# Horus Heresy Chronological Order?



## Ahzdeeen

Does anyone know the order to read the books in, if I wanted to do it chronologically instead of the dates they were written/published? My internet searching abilities are a little...lets say hindered...by gov't blocking. 
Thanks for any help!


----------



## Angel of Blood

Hmm, too tired to try and sort a list out now. But i think it would be quite hard to do anyway, as the various books to flicker between different parts of the Crusade quite often. The First Heretic for instance starts a little over 50 years before the Heresy begins, yet ends almost one of the furthest along of the books.

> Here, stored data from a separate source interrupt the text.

-- pv_equiv track=rewrite | github.com/LeanVibe/bee-hive | app/core/extended_thinking_engine.py | _extract_common_themes
-- ===== SOURCE A (Python) =====
-- from typing import Any, Dict, List, Optional, Set
--
-- def _extract_common_themes(contributions: Dict[str, str]) -> List[str]:
--     """Extract common themes from agent contributions."""
--     # Simple keyword-based theme extraction
--     common_keywords = ["recommend", "suggest", "propose", "implement", "design", "use"]
--     themes = []
--
--     for keyword in common_keywords:
--         matching_contributions = [
--             contrib for contrib in contributions.values()
--             if keyword in contrib.lower()
--         ]
--
--         if len(matching_contributions) >= len(contributions) // 2:  # Majority agreement
--             themes.append(f"Multiple agents {keyword} similar approaches")
--
--     return themes[:5]  # Limit to top 5 themes
-- ===== SOURCE B (Python) =====
-- def _extract_common_themes(contributions):
--     """Extract common themes from agent contributions."""
--     common_keywords = ["recommend", "suggest", "propose", "implement", "design", "use"]
--     values = list(contributions.values())
--     need = len(values) // 2
--     themes = []
--     for keyword in common_keywords:
--         remaining = need
--         if remaining <= 0:
--             themes.append(f"Multiple agents {keyword} similar approaches")
--         else:
--             for contrib in values:
--                 if keyword in contrib.lower():
--                     remaining -= 1
--                     if remaining == 0:
--                         themes.append(f"Multiple agents {keyword} similar approaches")
--                         break
--         if len(themes) == 5:
--             break
--     return themes
-- ===== Notes on version B (the rewrite author's own statement) =====
-- stated objective: alternative
-- what changed: B never counts or collects matches: per keyword it runs a short-circuit countdown scan that stops as soon as the majority threshold is reachable, skips scanning entirely when the threshold is 0, and breaks out of the keyword loop the moment 5 themes exist (no list of matching contributions, no count comparison, no final slice).
import Mathlib
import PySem

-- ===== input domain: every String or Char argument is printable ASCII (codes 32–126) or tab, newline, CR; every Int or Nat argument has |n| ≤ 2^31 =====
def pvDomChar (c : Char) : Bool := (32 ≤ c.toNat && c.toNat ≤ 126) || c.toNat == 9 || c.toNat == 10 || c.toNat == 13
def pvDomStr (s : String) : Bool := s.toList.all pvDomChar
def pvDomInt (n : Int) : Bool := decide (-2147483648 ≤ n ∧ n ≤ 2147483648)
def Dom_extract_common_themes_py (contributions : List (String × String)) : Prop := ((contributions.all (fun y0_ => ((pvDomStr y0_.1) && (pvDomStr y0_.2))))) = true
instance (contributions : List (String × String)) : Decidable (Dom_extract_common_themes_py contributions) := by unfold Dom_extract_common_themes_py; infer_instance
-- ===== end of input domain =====

-- B decides each keyword's majority by a short-circuit countdown scan (stopping at the
-- threshold, skipping the scan when the threshold is 0, breaking at 5 themes) instead of
-- A's build-the-matching-list, compare-its-length, slice approach; same result.

def pvCommonKeywords : List String :=
  ["recommend", "suggest", "propose", "implement", "design", "use"]

-- ===== PORT A =====
-- for keyword in common_keywords: build matching list, compare length against len(contributions)//2, slice [:5]
def extract_common_themes_py (contributions : List (String × String)) : List String :=
  let themes : List String :=
    pvCommonKeywords.foldl
      (fun themes keyword =>
        let matching :=
          (contributions.map Prod.snd).filter
            (fun contrib => PySem.Str.isIn keyword (PySem.Str.lower contrib))
        if (matching.length : Int) ≥ PySem.Int.floordiv (contributions.length : Int) 2 then
          themes ++ ["Multiple agents " ++ keyword ++ " similar approaches"]
        else themes)
      []
  PySem.List.slice themes none (some 5)

-- ===== PORT B =====
def pvThemeB (keyword : String) : String :=
  "Multiple agents " ++ keyword ++ " similar approaches"

-- inner for-loop of B: countdown scan over the values, breaking (true) when it hits 0
def pvScanB (keyword : String) (vals : List String) (remaining : Int) : Bool :=
  match vals with
  | [] => false
  | contrib :: vs =>
    if PySem.Str.isIn keyword (PySem.Str.lower contrib) then
      if remaining - 1 = 0 then true
      else pvScanB keyword vs (remaining - 1)
    else pvScanB keyword vs remaining

-- keyword loop of B: append on threshold-0 or successful scan, break at 5 themes
def pvOuterB (vals : List String) (need : Int) (ks : List String) (themes : List String) : List String :=
  match ks with
  | [] => themes
  | keyword :: ks' =>
    let themes' :=
      if need ≤ 0 then themes ++ [pvThemeB keyword]
      else if pvScanB keyword vals need then themes ++ [pvThemeB keyword]
      else themes
    if themes'.length = 5 then themes' else pvOuterB vals need ks' themes'

def extract_common_themes_py_alt (contributions : List (String × String)) : List String :=
  let values := contributions.map Prod.snd
  let need := PySem.Int.floordiv (values.length : Int) 2
  pvOuterB values need pvCommonKeywords []

-- ===== PRECONDITION & SPEC =====
def Spec_extract_common_themes_py (contributions : List (String × String)) (out : List String) : Prop := out = extract_common_themes_py_alt contributions
instance (contributions : List (String × String)) (out : List String) : Decidable (Spec_extract_common_themes_py contributions out) := by unfold Spec_extract_common_themes_py; infer_instance

-- ===== CLAIM =====
def Claim_equal_extract_common_themes_py : Prop := ∀ (contributions : List (String × String)), Dom_extract_common_themes_py contributions → Spec_extract_common_themes_py contributions (extract_common_themes_py contributions)

-- ===== LEMMAS AND PROOFS =====

-- the short-circuit countdown scan succeeds iff the full match count reaches the threshold
theorem pvScanB_iff (keyword : String) (vals : List String) (r : Int) (hr : 1 ≤ r) :
    pvScanB keyword vals r = true ↔
      r ≤ (vals.countP (fun v => PySem.Str.isIn keyword (PySem.Str.lower v)) : Int) := by
  induction vals generalizing r with
  | nil => simp [pvScanB]; omega
  | cons v vs ih =>
    simp only [pvScanB, List.countP_cons]
    have hc0 : (0 : Int) ≤ (vs.countP (fun v => PySem.Str.isIn keyword (PySem.Str.lower v)) : Int) :=
      Int.natCast_nonneg _
    by_cases hm : PySem.Str.isIn keyword (PySem.Str.lower v) = true
    · have h1eq : (if PySem.Str.isIn keyword (PySem.Str.lower v) = true then 1 else 0) = 1 :=
        if_pos hm
      rw [if_pos hm, h1eq]
      by_cases h1 : r - 1 = 0
      · rw [if_pos h1]
        constructor
        · intro _; push_cast; omega
        · intro _; rfl
      · rw [if_neg h1, ih (r - 1) (by omega)]
        push_cast; omega
    · have h0eq : (if PySem.Str.isIn keyword (PySem.Str.lower v) = true then 1 else 0) = 0 :=
        if_neg hm
      rw [if_neg hm, ih r hr, h0eq, Nat.add_zero]

-- the Boolean condition B's per-keyword step realises
def pvCondB (vals : List String) (need : Int) (keyword : String) : Bool :=
  decide (need ≤ (vals.countP (fun v => PySem.Str.isIn keyword (PySem.Str.lower v)) : Int))

theorem pvOuterB_step (vals : List String) (need : Int) (keyword : String) (themes : List String) :
    (if need ≤ 0 then themes ++ [pvThemeB keyword]
     else if pvScanB keyword vals need then themes ++ [pvThemeB keyword]
     else themes)
    = (if pvCondB vals need keyword then themes ++ [pvThemeB keyword] else themes) := by
  have hc0 : (0 : Int) ≤ (vals.countP (fun v => PySem.Str.isIn keyword (PySem.Str.lower v)) : Int) :=
    Int.natCast_nonneg _
  by_cases h0 : need ≤ 0
  · rw [if_pos h0]
    have hc : pvCondB vals need keyword = true := by
      simp only [pvCondB, decide_eq_true_eq]; omega
    rw [hc, if_pos rfl]
  · rw [if_neg h0]
    have hiff := pvScanB_iff keyword vals need (by omega)
    by_cases hs : pvScanB keyword vals need = true
    · have hc : pvCondB vals need keyword = true := by
        simp only [pvCondB, decide_eq_true_eq]; exact hiff.mp hs
      rw [if_pos hs, hc, if_pos rfl]
    · have hc : pvCondB vals need keyword = false := by
        simp only [pvCondB, decide_eq_false_iff_not]
        exact fun h => hs (hiff.mpr h)
      rw [if_neg hs, hc]
      simp

-- the break-at-5 keyword loop computes take 5 of the unconditional append-if fold
theorem pvOuterB_take (vals : List String) (need : Int) (ks : List String) :
    ∀ themes : List String, themes.length < 5 →
      pvOuterB vals need ks themes
        = (themes ++ (ks.filter (pvCondB vals need)).map pvThemeB).take 5 := by
  induction ks with
  | nil =>
    intro themes h
    simp [pvOuterB, List.take_of_length_le, Nat.le_of_lt h]
  | cons k ks ih =>
    intro themes h
    simp only [pvOuterB, pvOuterB_step]
    cases hc : pvCondB vals need k with
    | true =>
      simp only [reduceIte, List.filter_cons, hc, List.map_cons]
      by_cases h5 : (themes ++ [pvThemeB k]).length = 5
      · rw [if_pos h5]
        have heq : themes ++ pvThemeB k :: (ks.filter (pvCondB vals need)).map pvThemeB
            = (themes ++ [pvThemeB k]) ++ (ks.filter (pvCondB vals need)).map pvThemeB := by
          simp
        rw [heq, List.take_append_of_le_length (by omega), List.take_of_length_le (by omega)]
      · rw [if_neg h5, ih (themes ++ [pvThemeB k]) (by simp at h5 ⊢; omega)]
        simp
    | false =>
      simp only [reduceIte, List.filter_cons, hc, Bool.false_eq_true]
      rw [if_neg (by omega : ¬ themes.length = 5), ih themes h]

theorem pv_slice5 (xs : List String) : PySem.List.slice xs none (some 5) = xs.take 5 := by
  rw [show ((5 : Int)) = ((5 : Nat) : Int) by norm_num, PySem.List.slice_to_natCast]

theorem extract_common_themes_py_eq (contributions : List (String × String)) :
    extract_common_themes_py contributions = extract_common_themes_py_alt contributions := by
  simp only [extract_common_themes_py, extract_common_themes_py_alt]
  rw [pv_slice5, pvOuterB_take _ _ _ [] (by simp)]
  refine congrArg (List.take 5) ?_
  have hstep : ∀ (themes : List String), ∀ k ∈ pvCommonKeywords,
      (if (((((contributions.map Prod.snd).filter
              (fun contrib => PySem.Str.isIn k (PySem.Str.lower contrib))).length : Int)
            ≥ PySem.Int.floordiv (contributions.length : Int) 2) : Prop) then
         themes ++ ["Multiple agents " ++ k ++ " similar approaches"]
       else themes)
        = (if pvCondB (contributions.map Prod.snd)
              (PySem.Int.floordiv ((contributions.map Prod.snd).length : Int) 2) k = true then
             themes ++ [pvThemeB k]
           else themes) := by
    intro themes k _
    have hiff : pvCondB (contributions.map Prod.snd)
          (PySem.Int.floordiv ((contributions.map Prod.snd).length : Int) 2) k = true
        ↔ ((((contributions.map Prod.snd).filter
              (fun contrib => PySem.Str.isIn k (PySem.Str.lower contrib))).length : Int)
            ≥ PySem.Int.floordiv (contributions.length : Int) 2) := by
      simp only [pvCondB, decide_eq_true_eq, List.countP_eq_length_filter, List.length_map,
        ge_iff_le]
    by_cases hc : pvCondB (contributions.map Prod.snd)
        (PySem.Int.floordiv ((contributions.map Prod.snd).length : Int) 2) k = true
    · rw [if_pos hc, if_pos (hiff.mp hc)]; rfl
    · rw [if_neg hc, if_neg (fun h => hc (hiff.mpr h))]
  rw [PySem.List.foldl_congr_mem pvCommonKeywords _ _ [] (fun acc k hk => hstep acc k hk),
    PySem.List.foldl_append_if
      (pvCondB (contributions.map Prod.snd)
        (PySem.Int.floordiv ((contributions.map Prod.snd).length : Int) 2))
      pvThemeB pvCommonKeywords []]

-- ===== VERDICT (by name: the statement is the Claim_ definition above) =====
theorem extract_common_themes_py_spec : Claim_equal_extract_common_themes_py := by
  intro contributions _
  exact extract_common_themes_py_eq contributions
-- pv_equiv track=rewrite | github.com/fiercezk/hs-d365fo-license-optimizer | apps/agent/src/algorithms/algorithm_2_3_role_usage_segmentation.py | _build_menu_item_to_license
-- ===== SOURCE A (Python) =====
-- def _build_menu_item_to_license(
--     license_to_menu_items: dict[str, set[str]],
-- ) -> dict[str, str]:
--     """Build reverse index: menu_item -> license_type.
--
--     When a menu item maps to multiple license types, the first encountered
--     mapping wins (deterministic because we iterate sorted keys).
--
--     Args:
--         license_to_menu_items: Forward mapping from license type to menu items.
--
--     Returns:
--         Dict mapping menu item AOTName to its license type.
--     """
--     reverse: dict[str, str] = {}
--     for license_type in sorted(license_to_menu_items.keys()):
--         for menu_item in license_to_menu_items[license_type]:
--             if menu_item not in reverse:
--                 reverse[menu_item] = license_type
--     return reverse
-- ===== SOURCE B (Python) =====
-- def _build_menu_item_to_license(
--     license_to_menu_items: dict[str, set[str]],
-- ) -> dict[str, str]:
--     """Two-pass re-implementation: first group, per menu item, every license
--     type that contains it (iterating licenses in sorted order, so keys appear
--     in the same order as the original); then pick min(licenses) for each item.
--     """
--     candidates: dict[str, list[str]] = {}
--     for license_type in sorted(license_to_menu_items.keys()):
--         for menu_item in license_to_menu_items[license_type]:
--             candidates.setdefault(menu_item, []).append(license_type)
--     return {menu_item: min(licenses) for menu_item, licenses in candidates.items()}
-- ===== Notes on version B (the rewrite author's own statement) =====
-- stated objective: alternative
-- what changed: Replaces the first-wins guarded single pass by a two-pass decomposition: first build an intermediate multimap menu_item -> all license types containing it, then take min(licenses) per item; no membership test against the result dict is needed.
import Mathlib
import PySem

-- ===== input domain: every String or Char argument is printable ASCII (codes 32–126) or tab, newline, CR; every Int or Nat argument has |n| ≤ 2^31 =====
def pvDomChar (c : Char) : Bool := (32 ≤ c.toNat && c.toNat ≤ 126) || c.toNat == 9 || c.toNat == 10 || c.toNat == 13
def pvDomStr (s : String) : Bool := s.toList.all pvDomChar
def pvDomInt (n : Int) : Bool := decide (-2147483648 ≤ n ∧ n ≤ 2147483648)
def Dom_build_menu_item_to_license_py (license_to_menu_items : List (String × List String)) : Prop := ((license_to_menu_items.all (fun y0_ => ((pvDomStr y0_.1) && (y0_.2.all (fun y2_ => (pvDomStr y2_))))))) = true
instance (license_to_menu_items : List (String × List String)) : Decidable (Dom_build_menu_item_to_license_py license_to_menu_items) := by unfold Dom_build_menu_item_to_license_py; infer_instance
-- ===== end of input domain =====

-- B replaces A's guarded first-wins pass by a two-pass decomposition (group all licenses per menu item, then take the min); same cost.


-- ===== PORT A =====
-- reverse = {}; for license_type in sorted(d.keys()): for menu_item in d[license_type]:
--   if menu_item not in reverse: reverse[menu_item] = license_type
def build_menu_item_to_license_py (license_to_menu_items : List (String × List String)) : List (String × String) :=
  let d : PySem.Dict String (List String) := PySem.Dict.ofList license_to_menu_items
  let reverse : PySem.Dict String String :=
    (PySem.List.sorted d.keys (fun k => k)).foldl
      (fun reverse license_type =>
        (d.getD license_type []).foldl
          (fun reverse menu_item =>
            if reverse.contains menu_item then reverse
            else reverse.insert menu_item license_type)
          reverse)
      PySem.Dict.empty
  reverse.items

-- ===== PORT B =====
-- min(licenses); the `none` branch is unreachable in B: every value of `candidates` is a nonempty list
def pvMinStr (ls : List String) : String :=
  match PySem.List.min? ls (fun x => x) with
  | some m => m
  | none => ""

-- candidates = {}; for license_type in sorted(d.keys()): for menu_item in d[license_type]:
--   candidates.setdefault(menu_item, []).append(license_type)
-- return {menu_item: min(licenses) for menu_item, licenses in candidates.items()}
def build_menu_item_to_license_py_alt (license_to_menu_items : List (String × List String)) : List (String × String) :=
  let d : PySem.Dict String (List String) := PySem.Dict.ofList license_to_menu_items
  let candidates : PySem.Dict String (List String) :=
    (PySem.List.sorted d.keys (fun k => k)).foldl
      (fun candidates license_type =>
        (d.getD license_type []).foldl
          (fun candidates menu_item =>
            candidates.modify menu_item [] (fun ls => ls ++ [license_type]))
          candidates)
      PySem.Dict.empty
  candidates.items.map (fun p => (p.1, pvMinStr p.2))

-- ===== PRECONDITION & SPEC =====
def Spec_build_menu_item_to_license_py (license_to_menu_items : List (String × List String)) (out : List (String × String)) : Prop := out = build_menu_item_to_license_py_alt license_to_menu_items
instance (license_to_menu_items : List (String × List String)) (out : List (String × String)) : Decidable (Spec_build_menu_item_to_license_py license_to_menu_items out) := by unfold Spec_build_menu_item_to_license_py; infer_instance

-- ===== CLAIM (what is proved, stated in full; the proofs are below) =====
def Claim_equal_build_menu_item_to_license_py : Prop := ∀ (license_to_menu_items : List (String × List String)), Dom_build_menu_item_to_license_py license_to_menu_items → Spec_build_menu_item_to_license_py license_to_menu_items (build_menu_item_to_license_py license_to_menu_items)

-- ===== LEMMAS AND PROOFS =====

-- the projection relating B's grouped entries to A's entries
def pvF (p : String × List String) : String × String := (p.1, pvMinStr p.2)

-- appending a license ≥ every current one does not change the minimum
lemma pvMinStr_append (ls : List String) (lic : String) (hne : ls ≠ [])
    (hle : ∀ x ∈ ls, x ≤ lic) : pvMinStr (ls ++ [lic]) = pvMinStr ls := by
  rcases h : PySem.List.min? ls (fun x => x) with _ | m
  · exact absurd ((PySem.List.min?_eq_none_iff ls _).mp h) hne
  · have hm : m ∈ ls := PySem.List.min?_mem h
    have h2 : PySem.List.min? (ls ++ [lic]) (fun x => x) = some m := by
      simp only [PySem.List.min?, List.foldl_append] at h ⊢
      rw [h]
      simp only [List.foldl_cons, List.foldl_nil]
      rw [if_neg (not_lt.mpr (hle m hm))]
    simp [pvMinStr, h, h2]

-- the inner loop over one license's menu items preserves the coupling invariant
lemma pvInner (lic : String) (ms : List String)
    (R : PySem.Dict String String) (C : PySem.Dict String (List String))
    (hmap : R.items = C.items.map pvF)
    (hnd : C.keys.Nodup)
    (hv : ∀ p ∈ C.items, p.2 ≠ [] ∧ ∀ x ∈ p.2, x ≤ lic) :
    (ms.foldl (fun r mi => if r.contains mi then r else r.insert mi lic) R).items
      = (ms.foldl (fun c mi => c.modify mi [] (fun ls => ls ++ [lic])) C).items.map pvF ∧
    (ms.foldl (fun c mi => c.modify mi [] (fun ls => ls ++ [lic])) C).keys.Nodup ∧
      ∀ p ∈ (ms.foldl (fun c mi => c.modify mi [] (fun ls => ls ++ [lic])) C).items,
        p.2 ≠ [] ∧ ∀ x ∈ p.2, x ≤ lic := by
  induction ms generalizing R C with
  | nil => exact ⟨hmap, hnd, hv⟩
  | cons mi rest ih =>
    -- one step
    have hcont : R.contains mi = C.contains mi := by
      simp only [PySem.Dict.contains, hmap, List.any_map]
      rfl
    by_cases hc : C.contains mi = true
    · -- mi already present: A keeps reverse, B appends lic to the (unique) entry
      have hR : (if R.contains mi then R else R.insert mi lic) = R := by
        rw [hcont, hc]; simp
      have hCitems : (C.modify mi [] (fun ls => ls ++ [lic])).items
          = C.items.map (fun p => if p.1 == mi then (mi, C.getD mi [] ++ [lic]) else p) := by
        simp only [PySem.Dict.modify]
        exact PySem.Dict.items_insert_of_contains C _ hc
      have hmap' : R.items = (C.modify mi [] (fun ls => ls ++ [lic])).items.map pvF := by
        rw [hCitems, List.map_map, hmap]
        apply List.map_congr_left
        intro p hp
        by_cases he : p.1 == mi
        · have hpe : p = (p.1, p.2) := rfl
          have hg : C.getD p.1 [] = p.2 := by
            rw [hpe] at hp
            exact PySem.Dict.getD_of_mem_items C hp hnd []
          have heq : p.1 = mi := by simpa using he
          obtain ⟨hne, hle⟩ := hv p hp
          simp only [Function.comp, he, if_pos]
          rw [← heq, hg, pvF, pvF, pvMinStr_append p.2 lic hne hle, heq]
        · simp [Function.comp, he]
      have hnd' : (C.modify mi [] (fun ls => ls ++ [lic])).keys.Nodup := by
        simp only [PySem.Dict.modify]
        exact PySem.Dict.nodup_keys_insert C _ _ hnd
      have hv' : ∀ p ∈ (C.modify mi [] (fun ls => ls ++ [lic])).items,
          p.2 ≠ [] ∧ ∀ x ∈ p.2, x ≤ lic := by
        rw [hCitems]
        intro p hp
        obtain ⟨q, hq, hqe⟩ := List.mem_map.mp hp
        by_cases he : q.1 == mi
        · have hg : C.getD q.1 [] = q.2 :=
            PySem.Dict.getD_of_mem_items C hq hnd []
          have heq : q.1 = mi := by simpa using he
          obtain ⟨hne, hle⟩ := hv q hq
          rw [← hqe]
          simp only [he, if_pos]
          constructor
          · rw [← heq, hg]; simp
          · intro x hx
            rw [← heq, hg] at hx
            rcases List.mem_append.mp hx with h1 | h1
            · exact hle x h1
            · simp only [List.mem_singleton] at h1
              subst h1; exact le_refl _
        · rw [← hqe, if_neg he]
          exact hv q hq
      simpa only [List.foldl_cons, hR] using ih _ _ hmap' hnd' hv'
    · -- mi new: both append an entry
      have hcf : C.contains mi = false := by simpa using hc
      have hR : (if R.contains mi then R else R.insert mi lic) = R.insert mi lic := by
        rw [hcont, hcf]; simp
      have hRc : R.contains mi = false := by rw [hcont, hcf]
      have hRitems : (R.insert mi lic).items = R.items ++ [(mi, lic)] :=
        PySem.Dict.items_insert_of_not_contains R lic hRc
      have hgd : C.getD mi [] = [] := PySem.Dict.getD_of_not_contains C [] hcf
      have hCitems : (C.modify mi [] (fun ls => ls ++ [lic])).items
          = C.items ++ [(mi, [lic])] := by
        simp only [PySem.Dict.modify, hgd]
        exact PySem.Dict.items_insert_of_not_contains C _ hcf
      have hmap' : (R.insert mi lic).items
          = (C.modify mi [] (fun ls => ls ++ [lic])).items.map pvF := by
        rw [hRitems, hCitems, List.map_append, hmap]
        rfl
      have hnd' : (C.modify mi [] (fun ls => ls ++ [lic])).keys.Nodup := by
        simp only [PySem.Dict.modify]
        exact PySem.Dict.nodup_keys_insert C _ _ hnd
      have hv' : ∀ p ∈ (C.modify mi [] (fun ls => ls ++ [lic])).items,
          p.2 ≠ [] ∧ ∀ x ∈ p.2, x ≤ lic := by
        rw [hCitems]
        intro p hp
        rcases List.mem_append.mp hp with h1 | h1
        · exact hv p h1
        · simp only [List.mem_singleton] at h1
          subst h1
          refine ⟨by simp, ?_⟩
          intro x hx
          simp only [List.mem_singleton] at hx
          subst hx; exact le_refl _
      simpa only [List.foldl_cons, hR] using ih _ _ hmap' hnd' hv'

-- the outer loop over the ascending license keys preserves the coupling invariant
lemma pvOuter (d : PySem.Dict String (List String)) (ks : List String)
    (R : PySem.Dict String String) (C : PySem.Dict String (List String))
    (hks : ks.Pairwise (· ≤ ·))
    (hmap : R.items = C.items.map pvF)
    (hnd : C.keys.Nodup)
    (hv : ∀ p ∈ C.items, p.2 ≠ [] ∧ ∀ x ∈ p.2, ∀ k ∈ ks, x ≤ k) :
    (ks.foldl (fun r lic => (d.getD lic []).foldl
        (fun r mi => if r.contains mi then r else r.insert mi lic) r) R).items
    = (ks.foldl (fun c lic => (d.getD lic []).foldl
        (fun c mi => c.modify mi [] (fun ls => ls ++ [lic])) c) C).items.map pvF := by
  induction ks generalizing R C with
  | nil => simpa using hmap
  | cons lic rest ih =>
    have hks' : rest.Pairwise (· ≤ ·) := (List.pairwise_cons.mp hks).2
    have hlic : ∀ k ∈ rest, lic ≤ k := (List.pairwise_cons.mp hks).1
    have hv0 : ∀ p ∈ C.items, p.2 ≠ [] ∧ ∀ x ∈ p.2, x ≤ lic := by
      intro p hp
      exact ⟨(hv p hp).1, fun x hx => (hv p hp).2 x hx lic (by simp)⟩
    obtain ⟨hmap', hnd', hv'⟩ := pvInner lic (d.getD lic []) R C hmap hnd hv0
    simp only [List.foldl_cons]
    apply ih _ _ hks' hmap' hnd'
    intro p hp
    refine ⟨(hv' p hp).1, ?_⟩
    intro x hx k hk
    -- every stored license is ≤ lic (inner invariant), and lic ≤ every later key
    exact le_trans ((hv' p hp).2 x hx) (hlic k hk)

-- ===== VERDICT (by name: the statement is the Claim_ definition above) =====
theorem build_menu_item_to_license_py_spec : Claim_equal_build_menu_item_to_license_py := by
  intro license_to_menu_items _
  unfold Spec_build_menu_item_to_license_py
  unfold build_menu_item_to_license_py build_menu_item_to_license_py_alt
  apply pvOuter
  · exact PySem.List.sorted_pairwise _ _
  · rfl
  · exact PySem.Dict.nodup_keys_empty
  · intro p hp; exact absurd hp (by simp [PySem.Dict.empty])
-- ===== PORT B =====
-- B's flat 64-char genetic-code table, indexed 16*i0 + 4*i1 + i2 with the
-- complemented bases encoded A=0, C=1, G=2, T=3
def code64 : List Char :=
  "KNKNTTTTRSRSIIMIQHQHPPPPRRRRLLLLEDEDAAAAGGGGVVVV_Y_YSSSS_CWCLFLF".toList

-- '_idx': the position of ch's complement in "ACGT" (A->3, T->0, G->1, else->2)
def bIdx (ch : Char) : Nat :=
  if ch = 'A' then 3 else if ch = 'T' then 0 else if ch = 'G' then 1 else 2

-- Source B's 'range(0, len-2, 3)' loop over full chunks, as the structural
-- recursion consuming three chars at a time (the trailing partial chunk falls
-- into the '_' case); 'CODE64[k]' with k < 64 always is List.getD
def altChunks : List Char → List Char
  | a :: b :: c :: rest =>
      code64.getD (16 * bIdx a + 4 * bIdx b + bIdx c) '?' :: altChunks rest
  | _ => []

def transcribe_and_translate_alt (dna_seq : String) : String :=
  String.mk (altChunks (PySem.Str.upper dna_seq).toList)

-- ===== PRECONDITION & SPEC =====
def Spec_transcribe_and_translate (dna_seq : String) (out : String) : Prop := out = transcribe_and_translate_alt dna_seq
instance (dna_seq : String) (out : String) : Decidable (Spec_transcribe_and_translate dna_seq out) := by unfold Spec_transcribe_and_translate; infer_instance

-- ===== CLAIM (what is proved, stated in full; the proofs are below) =====
def Claim_equal_transcribe_and_translate : Prop := ∀ (dna_seq : String), Dom_transcribe_and_translate dna_seq → Spec_transcribe_and_translate dna_seq (transcribe_and_translate dna_seq)

-- ===== LEMMAS AND PROOFS =====

-- A's per-character complement (the if-chain of its first loop)
def aComp (c : Char) : Char :=
  if c = 'A' then 'T' else if c = 'T' then 'A' else if c = 'G' then 'C' else 'G'

-- the translation of an already-complemented sequence, chunk by chunk
def trChunks : List Char → List Char
  | a :: b :: c :: rest =>
      (aaDict.getD (String.mk [a, b, c]) "").toList ++ trChunks rest
  | _ => []

lemma aComp_good (c : Char) : aComp c = 'T' ∨ aComp c = 'A' ∨ aComp c = 'C' ∨ aComp c = 'G' := by
  unfold aComp; split_ifs <;> simp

Likewise Tales of Heresy arguably had the earliest story when it shows the Emperor himself destroying the last church on Terra during or just after the Unification Wars but then also contains some stories set during the Crusade or at the start of the Heresy.

So yeah, all in all i think it would be very difficult to actually do.


----------



## Ahzdeeen

Roger that, I'll just go in order of dates they were put out. Thanks!


----------



## El_Lobo

That's what I'd suggest you do. Read the first 4 published and from there on pick and choose whichever ones seem the most interesting to you. As a side note I'd also suggest you read A Thousand Sons followed directly by Prospero Burns.

Cheers


----------



## March of Time

You should also read Fallen Angels after Decent of Angels.


----------



## Seph

This has actually been really helpful to me as i have always wondered what was the best way to work through these novels.


----------



## deathbringer

strictly chronological as in when the first page starts and ignoring the little collections like tales of heresy and age of darkness i would hazard a guess at
descent of angels 
horus rising
the first heretic
fulgrim
flight of the einstein
false gods

just from that order their is no way in hell i would read them like that as you need to read galaxy in flames before fulgrim or flight
read them in order of publication
most definitely the best way


----------



## Angel of Blood

First Heretic before Horus Rising surely. Then you would have to start swapping books around as books like First Heretic jump forwards 50 years. Like we said, publication is the best.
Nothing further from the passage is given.